REQUIRED ACTION ->
How many lines in the listing below contain the string "spans"? Say only the number.

** Opening SOURCE DATA block **

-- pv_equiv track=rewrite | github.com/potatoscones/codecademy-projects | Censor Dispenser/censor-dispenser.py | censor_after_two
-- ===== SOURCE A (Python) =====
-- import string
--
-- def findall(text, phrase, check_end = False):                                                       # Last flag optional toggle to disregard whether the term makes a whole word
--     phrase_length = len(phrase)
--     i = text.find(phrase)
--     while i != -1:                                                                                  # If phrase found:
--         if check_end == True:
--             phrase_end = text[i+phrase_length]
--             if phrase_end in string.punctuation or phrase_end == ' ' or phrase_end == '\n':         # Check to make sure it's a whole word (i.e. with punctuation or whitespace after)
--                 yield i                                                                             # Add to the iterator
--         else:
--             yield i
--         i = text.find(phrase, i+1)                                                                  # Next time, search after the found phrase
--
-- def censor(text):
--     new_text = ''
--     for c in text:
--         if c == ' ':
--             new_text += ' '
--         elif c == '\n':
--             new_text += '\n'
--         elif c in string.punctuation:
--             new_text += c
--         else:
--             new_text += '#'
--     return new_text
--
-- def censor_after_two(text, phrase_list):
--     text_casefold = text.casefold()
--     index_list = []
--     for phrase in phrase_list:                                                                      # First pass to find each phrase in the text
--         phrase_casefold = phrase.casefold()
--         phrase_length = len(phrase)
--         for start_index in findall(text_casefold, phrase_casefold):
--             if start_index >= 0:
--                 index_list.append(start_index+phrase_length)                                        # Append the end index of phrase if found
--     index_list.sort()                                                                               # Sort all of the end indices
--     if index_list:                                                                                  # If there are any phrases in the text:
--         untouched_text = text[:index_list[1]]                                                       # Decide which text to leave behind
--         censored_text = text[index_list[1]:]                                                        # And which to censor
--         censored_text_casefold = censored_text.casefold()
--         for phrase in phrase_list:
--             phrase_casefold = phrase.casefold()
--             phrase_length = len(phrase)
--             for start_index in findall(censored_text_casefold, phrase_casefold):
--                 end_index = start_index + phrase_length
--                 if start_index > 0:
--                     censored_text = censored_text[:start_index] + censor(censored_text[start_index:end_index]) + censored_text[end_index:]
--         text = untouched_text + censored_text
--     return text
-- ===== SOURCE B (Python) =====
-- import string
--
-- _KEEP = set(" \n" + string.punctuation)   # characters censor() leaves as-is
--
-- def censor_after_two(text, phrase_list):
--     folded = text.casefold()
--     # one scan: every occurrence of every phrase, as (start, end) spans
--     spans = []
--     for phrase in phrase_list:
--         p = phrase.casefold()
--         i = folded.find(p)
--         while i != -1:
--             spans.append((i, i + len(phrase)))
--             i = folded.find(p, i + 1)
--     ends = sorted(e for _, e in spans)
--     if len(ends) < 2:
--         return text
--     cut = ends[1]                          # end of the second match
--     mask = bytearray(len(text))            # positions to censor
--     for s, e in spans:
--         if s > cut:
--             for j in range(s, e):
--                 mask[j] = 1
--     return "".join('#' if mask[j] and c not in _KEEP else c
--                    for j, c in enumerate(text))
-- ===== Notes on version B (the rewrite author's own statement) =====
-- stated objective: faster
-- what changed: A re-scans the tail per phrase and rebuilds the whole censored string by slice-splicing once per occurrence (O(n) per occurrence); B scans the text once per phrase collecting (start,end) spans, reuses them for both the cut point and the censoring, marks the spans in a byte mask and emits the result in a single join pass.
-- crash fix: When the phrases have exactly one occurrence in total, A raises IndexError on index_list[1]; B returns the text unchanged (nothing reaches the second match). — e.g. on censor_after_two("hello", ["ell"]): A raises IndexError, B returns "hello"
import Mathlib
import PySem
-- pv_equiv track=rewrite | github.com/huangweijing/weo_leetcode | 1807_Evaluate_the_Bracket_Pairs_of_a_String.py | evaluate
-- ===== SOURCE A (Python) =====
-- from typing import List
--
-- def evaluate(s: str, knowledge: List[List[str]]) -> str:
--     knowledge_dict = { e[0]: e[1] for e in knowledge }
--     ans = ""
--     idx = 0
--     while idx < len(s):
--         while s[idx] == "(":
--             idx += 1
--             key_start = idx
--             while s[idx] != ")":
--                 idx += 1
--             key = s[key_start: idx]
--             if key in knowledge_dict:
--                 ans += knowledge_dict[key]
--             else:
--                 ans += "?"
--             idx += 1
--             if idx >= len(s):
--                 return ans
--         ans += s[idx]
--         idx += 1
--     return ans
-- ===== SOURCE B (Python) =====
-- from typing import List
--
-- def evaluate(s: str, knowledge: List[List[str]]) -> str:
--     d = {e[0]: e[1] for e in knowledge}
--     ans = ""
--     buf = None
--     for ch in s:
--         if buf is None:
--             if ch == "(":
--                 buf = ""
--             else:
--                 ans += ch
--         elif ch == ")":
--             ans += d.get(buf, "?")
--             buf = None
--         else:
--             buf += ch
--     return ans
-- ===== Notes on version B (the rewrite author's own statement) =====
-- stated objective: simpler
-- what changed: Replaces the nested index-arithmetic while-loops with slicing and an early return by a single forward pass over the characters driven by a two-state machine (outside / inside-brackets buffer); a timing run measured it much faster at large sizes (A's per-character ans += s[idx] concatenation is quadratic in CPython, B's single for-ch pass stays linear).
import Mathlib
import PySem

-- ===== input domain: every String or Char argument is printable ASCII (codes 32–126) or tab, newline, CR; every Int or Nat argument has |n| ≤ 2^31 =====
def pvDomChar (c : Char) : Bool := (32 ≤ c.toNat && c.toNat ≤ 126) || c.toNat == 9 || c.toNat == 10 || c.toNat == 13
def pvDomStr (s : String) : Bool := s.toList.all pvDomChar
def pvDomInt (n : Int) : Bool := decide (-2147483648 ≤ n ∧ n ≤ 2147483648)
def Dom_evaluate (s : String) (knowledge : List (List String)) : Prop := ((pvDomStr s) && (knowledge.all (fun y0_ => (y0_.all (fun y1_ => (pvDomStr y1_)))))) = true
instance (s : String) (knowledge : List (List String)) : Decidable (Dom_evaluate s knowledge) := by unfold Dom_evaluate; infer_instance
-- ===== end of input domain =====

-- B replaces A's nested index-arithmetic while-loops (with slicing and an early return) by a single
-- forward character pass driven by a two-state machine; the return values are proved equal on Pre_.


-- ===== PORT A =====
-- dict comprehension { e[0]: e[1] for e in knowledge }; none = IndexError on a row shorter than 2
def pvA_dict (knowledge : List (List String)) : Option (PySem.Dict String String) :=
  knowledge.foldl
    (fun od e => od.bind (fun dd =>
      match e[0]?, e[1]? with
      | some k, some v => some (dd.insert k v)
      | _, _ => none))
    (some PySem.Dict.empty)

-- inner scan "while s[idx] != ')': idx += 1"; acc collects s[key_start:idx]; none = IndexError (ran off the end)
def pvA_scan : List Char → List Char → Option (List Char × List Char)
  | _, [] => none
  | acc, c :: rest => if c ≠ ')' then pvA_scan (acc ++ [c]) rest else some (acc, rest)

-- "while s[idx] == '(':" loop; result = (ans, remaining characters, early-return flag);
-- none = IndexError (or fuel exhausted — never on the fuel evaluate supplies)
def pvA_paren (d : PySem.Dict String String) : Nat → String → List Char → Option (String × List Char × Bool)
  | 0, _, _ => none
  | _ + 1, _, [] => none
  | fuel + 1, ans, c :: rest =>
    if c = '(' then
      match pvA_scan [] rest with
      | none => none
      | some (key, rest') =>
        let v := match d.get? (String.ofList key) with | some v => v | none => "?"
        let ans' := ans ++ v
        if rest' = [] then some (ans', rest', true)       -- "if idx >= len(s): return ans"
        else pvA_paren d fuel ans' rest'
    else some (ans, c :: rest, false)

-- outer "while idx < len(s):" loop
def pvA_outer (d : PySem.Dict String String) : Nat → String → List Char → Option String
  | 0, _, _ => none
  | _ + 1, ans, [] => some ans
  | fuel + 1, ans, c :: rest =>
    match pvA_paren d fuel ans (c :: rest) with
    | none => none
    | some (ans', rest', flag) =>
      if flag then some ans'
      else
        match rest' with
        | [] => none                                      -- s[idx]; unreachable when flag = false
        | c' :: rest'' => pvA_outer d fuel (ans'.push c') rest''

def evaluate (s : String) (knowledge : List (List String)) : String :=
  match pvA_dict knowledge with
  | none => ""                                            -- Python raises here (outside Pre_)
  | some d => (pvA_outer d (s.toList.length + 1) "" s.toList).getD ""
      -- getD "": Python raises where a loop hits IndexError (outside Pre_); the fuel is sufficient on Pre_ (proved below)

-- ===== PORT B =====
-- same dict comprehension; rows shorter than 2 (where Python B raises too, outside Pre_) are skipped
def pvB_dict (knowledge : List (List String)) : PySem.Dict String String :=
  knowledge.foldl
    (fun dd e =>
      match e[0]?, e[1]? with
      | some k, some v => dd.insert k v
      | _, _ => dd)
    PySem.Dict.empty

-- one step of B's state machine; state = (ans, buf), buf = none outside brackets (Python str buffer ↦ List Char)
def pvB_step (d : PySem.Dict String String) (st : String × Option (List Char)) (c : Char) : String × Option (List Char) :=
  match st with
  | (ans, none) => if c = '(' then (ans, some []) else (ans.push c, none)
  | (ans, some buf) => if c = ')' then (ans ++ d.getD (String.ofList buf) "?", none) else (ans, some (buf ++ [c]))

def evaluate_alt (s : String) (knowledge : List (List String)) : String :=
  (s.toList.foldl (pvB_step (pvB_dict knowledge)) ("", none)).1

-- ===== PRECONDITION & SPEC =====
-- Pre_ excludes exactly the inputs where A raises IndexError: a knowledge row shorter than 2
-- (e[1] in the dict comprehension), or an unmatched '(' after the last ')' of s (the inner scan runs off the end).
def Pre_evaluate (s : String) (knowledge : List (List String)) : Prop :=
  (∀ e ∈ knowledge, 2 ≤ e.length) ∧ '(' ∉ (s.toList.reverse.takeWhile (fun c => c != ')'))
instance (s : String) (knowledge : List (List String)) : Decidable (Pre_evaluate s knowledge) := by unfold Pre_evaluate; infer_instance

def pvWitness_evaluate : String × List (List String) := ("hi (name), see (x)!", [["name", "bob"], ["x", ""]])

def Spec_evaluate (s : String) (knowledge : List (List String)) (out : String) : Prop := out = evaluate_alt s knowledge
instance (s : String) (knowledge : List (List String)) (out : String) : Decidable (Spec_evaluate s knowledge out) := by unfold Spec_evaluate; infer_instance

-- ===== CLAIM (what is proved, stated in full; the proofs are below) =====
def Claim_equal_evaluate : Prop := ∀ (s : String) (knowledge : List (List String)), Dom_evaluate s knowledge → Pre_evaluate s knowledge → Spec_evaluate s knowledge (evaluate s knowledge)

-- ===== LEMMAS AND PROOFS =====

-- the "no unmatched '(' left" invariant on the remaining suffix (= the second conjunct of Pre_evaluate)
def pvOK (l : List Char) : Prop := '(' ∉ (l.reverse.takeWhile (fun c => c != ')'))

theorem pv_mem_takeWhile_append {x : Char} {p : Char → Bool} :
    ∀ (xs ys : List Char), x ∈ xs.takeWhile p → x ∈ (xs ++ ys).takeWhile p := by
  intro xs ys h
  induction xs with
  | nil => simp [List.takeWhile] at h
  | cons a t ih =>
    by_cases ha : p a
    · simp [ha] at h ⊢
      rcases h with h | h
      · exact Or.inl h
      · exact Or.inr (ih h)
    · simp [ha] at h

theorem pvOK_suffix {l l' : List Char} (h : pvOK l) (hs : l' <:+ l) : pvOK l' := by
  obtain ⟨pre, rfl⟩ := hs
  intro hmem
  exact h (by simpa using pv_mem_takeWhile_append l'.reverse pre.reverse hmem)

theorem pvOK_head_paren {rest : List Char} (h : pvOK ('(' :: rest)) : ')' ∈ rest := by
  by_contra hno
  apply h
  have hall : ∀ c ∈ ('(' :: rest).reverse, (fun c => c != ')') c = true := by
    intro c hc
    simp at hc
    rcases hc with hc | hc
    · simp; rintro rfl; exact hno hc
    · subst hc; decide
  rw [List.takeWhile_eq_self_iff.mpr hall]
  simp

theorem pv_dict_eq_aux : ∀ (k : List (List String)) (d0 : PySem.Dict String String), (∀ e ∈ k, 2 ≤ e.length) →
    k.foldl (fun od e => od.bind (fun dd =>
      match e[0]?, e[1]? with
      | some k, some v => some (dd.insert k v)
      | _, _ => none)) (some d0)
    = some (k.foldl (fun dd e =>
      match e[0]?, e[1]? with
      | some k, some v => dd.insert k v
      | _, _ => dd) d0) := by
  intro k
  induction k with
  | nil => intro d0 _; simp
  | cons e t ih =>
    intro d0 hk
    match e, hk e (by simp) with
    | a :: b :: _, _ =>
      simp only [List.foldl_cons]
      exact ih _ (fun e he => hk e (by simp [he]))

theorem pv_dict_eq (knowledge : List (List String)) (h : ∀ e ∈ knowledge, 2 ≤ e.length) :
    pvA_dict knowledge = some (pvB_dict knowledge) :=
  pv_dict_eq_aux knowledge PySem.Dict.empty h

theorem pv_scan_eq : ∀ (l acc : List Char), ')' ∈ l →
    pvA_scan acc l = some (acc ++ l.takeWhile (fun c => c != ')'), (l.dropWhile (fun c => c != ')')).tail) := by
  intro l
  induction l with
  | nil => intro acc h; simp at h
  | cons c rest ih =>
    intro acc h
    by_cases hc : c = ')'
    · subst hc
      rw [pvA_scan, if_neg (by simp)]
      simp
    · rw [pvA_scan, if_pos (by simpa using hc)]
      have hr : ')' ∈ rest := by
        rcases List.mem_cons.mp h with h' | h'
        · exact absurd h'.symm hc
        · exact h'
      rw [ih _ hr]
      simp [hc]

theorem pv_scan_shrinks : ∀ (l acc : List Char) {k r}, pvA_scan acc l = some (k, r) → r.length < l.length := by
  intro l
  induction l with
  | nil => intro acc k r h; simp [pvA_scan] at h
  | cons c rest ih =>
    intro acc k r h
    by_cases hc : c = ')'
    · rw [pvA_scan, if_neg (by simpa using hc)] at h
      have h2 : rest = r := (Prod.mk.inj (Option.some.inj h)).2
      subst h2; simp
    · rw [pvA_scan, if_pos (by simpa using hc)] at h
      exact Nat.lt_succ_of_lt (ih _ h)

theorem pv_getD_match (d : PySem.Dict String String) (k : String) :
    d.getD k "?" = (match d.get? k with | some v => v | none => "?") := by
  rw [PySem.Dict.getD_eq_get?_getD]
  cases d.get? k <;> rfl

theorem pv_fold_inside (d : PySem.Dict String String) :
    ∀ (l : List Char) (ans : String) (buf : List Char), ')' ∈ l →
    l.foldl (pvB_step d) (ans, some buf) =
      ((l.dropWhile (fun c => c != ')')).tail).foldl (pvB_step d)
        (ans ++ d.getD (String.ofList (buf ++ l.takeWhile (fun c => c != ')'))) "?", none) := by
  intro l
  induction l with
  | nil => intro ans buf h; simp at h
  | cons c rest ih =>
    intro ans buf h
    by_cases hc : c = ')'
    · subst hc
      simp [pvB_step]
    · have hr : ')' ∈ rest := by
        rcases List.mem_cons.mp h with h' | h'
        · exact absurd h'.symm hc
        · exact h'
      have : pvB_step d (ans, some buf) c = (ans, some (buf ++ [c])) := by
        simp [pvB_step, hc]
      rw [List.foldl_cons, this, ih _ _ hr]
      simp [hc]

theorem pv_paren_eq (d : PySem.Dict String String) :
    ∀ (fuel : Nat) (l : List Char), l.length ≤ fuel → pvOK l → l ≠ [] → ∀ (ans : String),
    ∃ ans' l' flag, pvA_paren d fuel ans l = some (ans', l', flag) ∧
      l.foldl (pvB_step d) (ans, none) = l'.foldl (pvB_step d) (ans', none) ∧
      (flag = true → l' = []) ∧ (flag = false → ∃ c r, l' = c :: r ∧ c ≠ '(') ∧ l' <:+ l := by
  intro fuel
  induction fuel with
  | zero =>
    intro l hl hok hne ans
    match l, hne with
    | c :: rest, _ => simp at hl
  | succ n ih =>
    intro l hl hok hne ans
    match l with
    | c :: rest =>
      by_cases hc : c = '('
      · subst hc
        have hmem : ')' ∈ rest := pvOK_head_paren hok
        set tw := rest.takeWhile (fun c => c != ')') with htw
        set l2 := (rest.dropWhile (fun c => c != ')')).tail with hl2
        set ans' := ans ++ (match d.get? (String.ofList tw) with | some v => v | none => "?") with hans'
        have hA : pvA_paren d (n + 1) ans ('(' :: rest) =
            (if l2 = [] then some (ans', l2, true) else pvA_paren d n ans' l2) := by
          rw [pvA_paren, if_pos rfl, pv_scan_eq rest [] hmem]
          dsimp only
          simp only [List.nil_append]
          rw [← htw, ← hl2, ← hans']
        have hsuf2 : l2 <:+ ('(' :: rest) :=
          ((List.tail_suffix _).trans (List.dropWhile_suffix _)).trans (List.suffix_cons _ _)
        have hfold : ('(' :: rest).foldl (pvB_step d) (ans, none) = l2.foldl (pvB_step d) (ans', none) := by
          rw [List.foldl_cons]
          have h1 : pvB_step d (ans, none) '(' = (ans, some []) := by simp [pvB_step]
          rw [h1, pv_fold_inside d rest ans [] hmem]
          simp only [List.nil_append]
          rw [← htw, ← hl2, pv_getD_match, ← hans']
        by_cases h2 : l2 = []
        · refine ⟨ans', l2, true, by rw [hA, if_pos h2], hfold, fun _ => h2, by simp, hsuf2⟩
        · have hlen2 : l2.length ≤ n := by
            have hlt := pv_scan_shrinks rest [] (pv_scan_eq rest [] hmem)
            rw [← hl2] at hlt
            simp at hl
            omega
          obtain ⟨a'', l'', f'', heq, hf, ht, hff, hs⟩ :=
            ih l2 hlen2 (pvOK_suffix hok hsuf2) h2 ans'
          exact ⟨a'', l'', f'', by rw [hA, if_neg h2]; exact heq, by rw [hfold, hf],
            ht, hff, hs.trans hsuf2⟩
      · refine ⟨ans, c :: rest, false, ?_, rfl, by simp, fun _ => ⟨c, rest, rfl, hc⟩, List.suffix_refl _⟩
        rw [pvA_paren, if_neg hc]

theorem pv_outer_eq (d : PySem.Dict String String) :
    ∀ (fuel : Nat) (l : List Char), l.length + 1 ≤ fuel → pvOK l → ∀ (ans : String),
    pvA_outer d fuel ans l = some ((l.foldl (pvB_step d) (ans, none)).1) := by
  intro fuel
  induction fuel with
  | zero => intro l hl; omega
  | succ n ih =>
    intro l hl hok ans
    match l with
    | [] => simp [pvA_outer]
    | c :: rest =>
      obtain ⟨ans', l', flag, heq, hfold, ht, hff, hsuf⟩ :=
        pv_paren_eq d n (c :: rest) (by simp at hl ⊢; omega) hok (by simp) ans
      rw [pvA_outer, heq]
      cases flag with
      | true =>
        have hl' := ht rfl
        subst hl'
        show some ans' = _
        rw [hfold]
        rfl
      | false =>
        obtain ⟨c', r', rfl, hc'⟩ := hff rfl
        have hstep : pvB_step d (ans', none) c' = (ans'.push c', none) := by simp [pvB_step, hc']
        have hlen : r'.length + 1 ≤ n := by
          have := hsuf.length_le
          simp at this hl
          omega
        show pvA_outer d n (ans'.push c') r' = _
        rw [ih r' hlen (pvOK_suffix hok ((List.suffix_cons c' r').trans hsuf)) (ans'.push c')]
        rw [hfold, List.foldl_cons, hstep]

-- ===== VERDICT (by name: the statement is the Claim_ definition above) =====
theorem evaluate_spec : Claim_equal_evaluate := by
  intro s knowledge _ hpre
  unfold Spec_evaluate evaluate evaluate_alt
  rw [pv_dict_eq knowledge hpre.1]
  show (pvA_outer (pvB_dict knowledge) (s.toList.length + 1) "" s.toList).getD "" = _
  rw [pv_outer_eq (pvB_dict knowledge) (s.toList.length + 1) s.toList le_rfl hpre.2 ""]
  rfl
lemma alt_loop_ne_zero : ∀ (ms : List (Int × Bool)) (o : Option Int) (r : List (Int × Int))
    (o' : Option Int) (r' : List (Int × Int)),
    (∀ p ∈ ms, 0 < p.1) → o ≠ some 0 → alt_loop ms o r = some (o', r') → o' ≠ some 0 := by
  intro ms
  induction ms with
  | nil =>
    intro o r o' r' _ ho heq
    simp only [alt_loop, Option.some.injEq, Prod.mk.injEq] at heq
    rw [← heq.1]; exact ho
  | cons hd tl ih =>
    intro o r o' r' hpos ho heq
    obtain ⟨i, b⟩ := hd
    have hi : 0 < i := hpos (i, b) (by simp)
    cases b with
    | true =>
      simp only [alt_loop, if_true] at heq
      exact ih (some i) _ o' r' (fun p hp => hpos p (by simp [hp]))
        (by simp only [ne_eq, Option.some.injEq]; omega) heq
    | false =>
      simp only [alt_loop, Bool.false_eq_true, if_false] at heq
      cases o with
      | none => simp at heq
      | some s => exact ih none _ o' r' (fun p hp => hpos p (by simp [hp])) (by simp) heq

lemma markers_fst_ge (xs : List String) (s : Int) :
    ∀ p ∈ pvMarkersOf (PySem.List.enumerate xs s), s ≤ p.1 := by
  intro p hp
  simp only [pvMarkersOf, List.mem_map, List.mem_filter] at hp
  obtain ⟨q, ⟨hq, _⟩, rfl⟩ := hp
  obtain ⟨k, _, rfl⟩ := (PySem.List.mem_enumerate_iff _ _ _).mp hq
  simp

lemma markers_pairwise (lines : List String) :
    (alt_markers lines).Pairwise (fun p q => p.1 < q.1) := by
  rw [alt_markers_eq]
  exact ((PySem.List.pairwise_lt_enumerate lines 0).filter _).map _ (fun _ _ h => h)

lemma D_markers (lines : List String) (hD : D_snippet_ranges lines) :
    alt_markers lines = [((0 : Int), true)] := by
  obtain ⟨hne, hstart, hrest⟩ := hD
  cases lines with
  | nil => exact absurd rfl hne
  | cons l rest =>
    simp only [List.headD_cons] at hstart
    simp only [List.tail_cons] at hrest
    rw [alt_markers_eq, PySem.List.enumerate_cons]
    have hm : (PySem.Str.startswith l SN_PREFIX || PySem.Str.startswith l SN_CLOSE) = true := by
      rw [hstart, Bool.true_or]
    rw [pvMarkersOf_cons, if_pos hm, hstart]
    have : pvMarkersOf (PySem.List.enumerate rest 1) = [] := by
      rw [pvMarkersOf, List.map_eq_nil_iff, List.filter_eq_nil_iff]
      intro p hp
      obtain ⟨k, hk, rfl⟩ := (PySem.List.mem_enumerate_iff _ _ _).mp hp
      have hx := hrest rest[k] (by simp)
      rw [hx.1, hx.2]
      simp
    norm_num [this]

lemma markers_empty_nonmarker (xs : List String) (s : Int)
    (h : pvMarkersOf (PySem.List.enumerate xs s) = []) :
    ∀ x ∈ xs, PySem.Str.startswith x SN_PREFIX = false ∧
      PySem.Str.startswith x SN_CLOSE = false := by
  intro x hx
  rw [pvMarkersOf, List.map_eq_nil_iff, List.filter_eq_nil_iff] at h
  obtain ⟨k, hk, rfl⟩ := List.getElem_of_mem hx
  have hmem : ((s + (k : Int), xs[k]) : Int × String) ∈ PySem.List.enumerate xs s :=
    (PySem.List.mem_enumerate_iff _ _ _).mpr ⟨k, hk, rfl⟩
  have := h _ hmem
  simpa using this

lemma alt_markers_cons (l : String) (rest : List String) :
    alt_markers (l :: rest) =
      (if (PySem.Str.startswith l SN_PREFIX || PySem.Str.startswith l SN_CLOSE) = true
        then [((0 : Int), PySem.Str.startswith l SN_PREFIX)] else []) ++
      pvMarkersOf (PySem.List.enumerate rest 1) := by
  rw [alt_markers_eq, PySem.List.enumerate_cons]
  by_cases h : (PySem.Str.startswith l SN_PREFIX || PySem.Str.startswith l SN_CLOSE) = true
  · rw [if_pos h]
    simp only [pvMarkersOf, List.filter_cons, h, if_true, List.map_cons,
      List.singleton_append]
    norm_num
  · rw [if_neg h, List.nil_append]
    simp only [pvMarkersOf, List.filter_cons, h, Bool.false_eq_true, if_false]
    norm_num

** Closing SOURCE DATA block **

RESULT ->
6